Stored items:
-- pv_equiv track=rewrite | github.com/liu2333hui/OpenAIChip | generators/gen_multiplier.py | max_floating_props
-- ===== SOURCE A (Python) =====
-- def max_floating_props(analyze):
--     Ps = []
--     Es = []
--     Ms = []
--     for sign, P, E, M, PREC in analyze:
--         Ps.append(P)
--         Es.append(E)
--         Ms.append(M)
--
--     return max(Ps), max(Es), max(Ms)
-- ===== SOURCE B (Python) =====
-- def max_floating_props(analyze):
--     if not analyze:
--         raise ValueError("max_floating_props: empty sequence")
--     (sign, maxP, maxE, maxM, PREC) = analyze[0]
--     for sign, P, E, M, PREC in analyze[1:]:
--         if P > maxP:
--             maxP = P
--         if E > maxE:
--             maxE = E
--         if M > maxM:
--             maxM = M
--     return maxP, maxE, maxM
-- ===== Notes on version B (the rewrite author's own statement) =====
-- stated objective: simpler
-- what changed: Replaces the three list-building passes followed by three max() calls with a single pass that seeds three scalar running maxima from the first tuple and updates them inline; no intermediate lists are allocated.
import Mathlib
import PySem

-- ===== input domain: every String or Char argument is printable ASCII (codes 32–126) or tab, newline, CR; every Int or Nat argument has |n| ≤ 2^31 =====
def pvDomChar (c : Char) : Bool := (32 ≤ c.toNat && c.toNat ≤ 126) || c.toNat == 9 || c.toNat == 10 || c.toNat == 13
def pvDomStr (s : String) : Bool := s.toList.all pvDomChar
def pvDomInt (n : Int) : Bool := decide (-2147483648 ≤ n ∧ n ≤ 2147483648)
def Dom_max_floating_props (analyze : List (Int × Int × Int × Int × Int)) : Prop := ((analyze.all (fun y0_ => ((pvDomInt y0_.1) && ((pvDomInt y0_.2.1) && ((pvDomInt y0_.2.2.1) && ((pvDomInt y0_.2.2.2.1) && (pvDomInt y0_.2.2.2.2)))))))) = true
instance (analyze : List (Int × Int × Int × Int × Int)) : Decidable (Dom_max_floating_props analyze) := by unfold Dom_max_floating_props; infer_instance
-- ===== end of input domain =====

-- ===== PORT A =====
-- Literal port of A: build three lists Ps/Es/Ms in one loop, then max() of each.
-- (.getD 0 is only reached on the empty list, which Pre_ excludes: Python raises ValueError there.)
def max_floating_props (analyze : List (Int × Int × Int × Int × Int)) : Int × Int × Int :=
  let s := analyze.foldl
    (fun (s : List Int × List Int × List Int) t =>
      (s.1 ++ [t.2.1], s.2.1 ++ [t.2.2.1], s.2.2 ++ [t.2.2.2.1]))
    ([], [], [])
  ((PySem.List.max? s.1 (fun y => y)).getD 0,
   (PySem.List.max? s.2.1 (fun y => y)).getD 0,
   (PySem.List.max? s.2.2 (fun y => y)).getD 0)

-- ===== PORT B =====
-- Port of B: seed three scalar maxima from the first tuple, one pass of inline comparisons.
-- (The [] branch corresponds to B's ValueError on the empty list, excluded by Pre_.)
def max_floating_props_alt (analyze : List (Int × Int × Int × Int × Int)) : Int × Int × Int :=
  match analyze with
  | [] => (0, 0, 0)
  | (_, P, E, M, _) :: rest =>
    rest.foldl
      (fun m t =>
        (if t.2.1 > m.1 then t.2.1 else m.1,
         if t.2.2.1 > m.2.1 then t.2.2.1 else m.2.1,
         if t.2.2.2.1 > m.2.2 then t.2.2.2.1 else m.2.2))
      (P, E, M)

-- ===== PRECONDITION & SPEC =====
-- Pre_ excludes only the empty list, on which A's max() raises ValueError (B raises too).
def Pre_max_floating_props (analyze : List (Int × Int × Int × Int × Int)) : Prop :=
  analyze ≠ []
instance (analyze : List (Int × Int × Int × Int × Int)) : Decidable (Pre_max_floating_props analyze) := by
  unfold Pre_max_floating_props; infer_instance
def pvWitness_max_floating_props : (List (Int × Int × Int × Int × Int)) := [(0, 1, 2, 3, 4), (1, 5, 0, 2, 4)]
def Spec_max_floating_props (analyze : List (Int × Int × Int × Int × Int)) (out : Int × Int × Int) : Prop := out = max_floating_props_alt analyze
instance (analyze : List (Int × Int × Int × Int × Int)) (out : Int × Int × Int) : Decidable (Spec_max_floating_props analyze out) := by unfold Spec_max_floating_props; infer_instance

-- ===== CLAIM (what is proved, stated in full; the proofs are below) =====
def Claim_equal_max_floating_props : Prop := ∀ (analyze : List (Int × Int × Int × Int × Int)), Dom_max_floating_props analyze → Pre_max_floating_props analyze → Spec_max_floating_props analyze (max_floating_props analyze)

-- ===== LEMMAS AND PROOFS =====

lemma pv_if_gt_eq_max (a b : Int) : (if b > a then b else a) = max a b := by
  simp [max_def]; split_ifs <;> omega

-- A's loop appends the three projections; with accumulators generalized it is three maps.
lemma pv_foldA (l : List (Int × Int × Int × Int × Int)) (a b c : List Int) :
    l.foldl
      (fun (s : List Int × List Int × List Int) t =>
        (s.1 ++ [t.2.1], s.2.1 ++ [t.2.2.1], s.2.2 ++ [t.2.2.2.1]))
      (a, b, c)
    = (a ++ l.map (fun t => t.2.1), b ++ l.map (fun t => t.2.2.1), c ++ l.map (fun t => t.2.2.2.1)) := by
  induction l generalizing a b c with
  | nil => simp
  | cons h t ih => simp [List.foldl_cons, ih]

-- B's triple fold is the triple of running maxima.
lemma pv_foldB (l : List (Int × Int × Int × Int × Int)) (p e m : Int) :
    l.foldl
      (fun m t =>
        (if t.2.1 > m.1 then t.2.1 else m.1,
         if t.2.2.1 > m.2.1 then t.2.2.1 else m.2.1,
         if t.2.2.2.1 > m.2.2 then t.2.2.2.1 else m.2.2))
      (p, e, m)
    = (l.foldl (fun a t => max a t.2.1) p,
       l.foldl (fun a t => max a t.2.2.1) e,
       l.foldl (fun a t => max a t.2.2.2.1) m) := by
  induction l generalizing p e m with
  | nil => rfl
  | cons h t ih => rw [List.foldl_cons, ih]; simp only [pv_if_gt_eq_max, List.foldl_cons]

-- ===== VERDICT (by name: the statement is the Claim_ definition above) =====
theorem max_floating_props_spec : Claim_equal_max_floating_props := by
  intro analyze _dom hpre
  unfold Spec_max_floating_props
  match analyze with
  | [] => exact absurd rfl hpre
  | (s0, P, E, M, pr) :: rest =>
    show max_floating_props _ = _
    simp only [max_floating_props, max_floating_props_alt, pv_foldA, pv_foldB,
      List.nil_append, List.map_cons, PySem.List.max?_id_cons, Option.getD_some,
      List.foldl_map]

## The task
In the entries above, find each line with "pass" and copy it.

## Exercise result
-- what changed: Replaces the three list-building passes followed by three max() calls with a single pass that seeds three scalar running maxima from the first tuple and updates them inline; no intermediate lists are allocated.
-- Port of B: seed three scalar maxima from the first tuple, one pass of inline comparisons.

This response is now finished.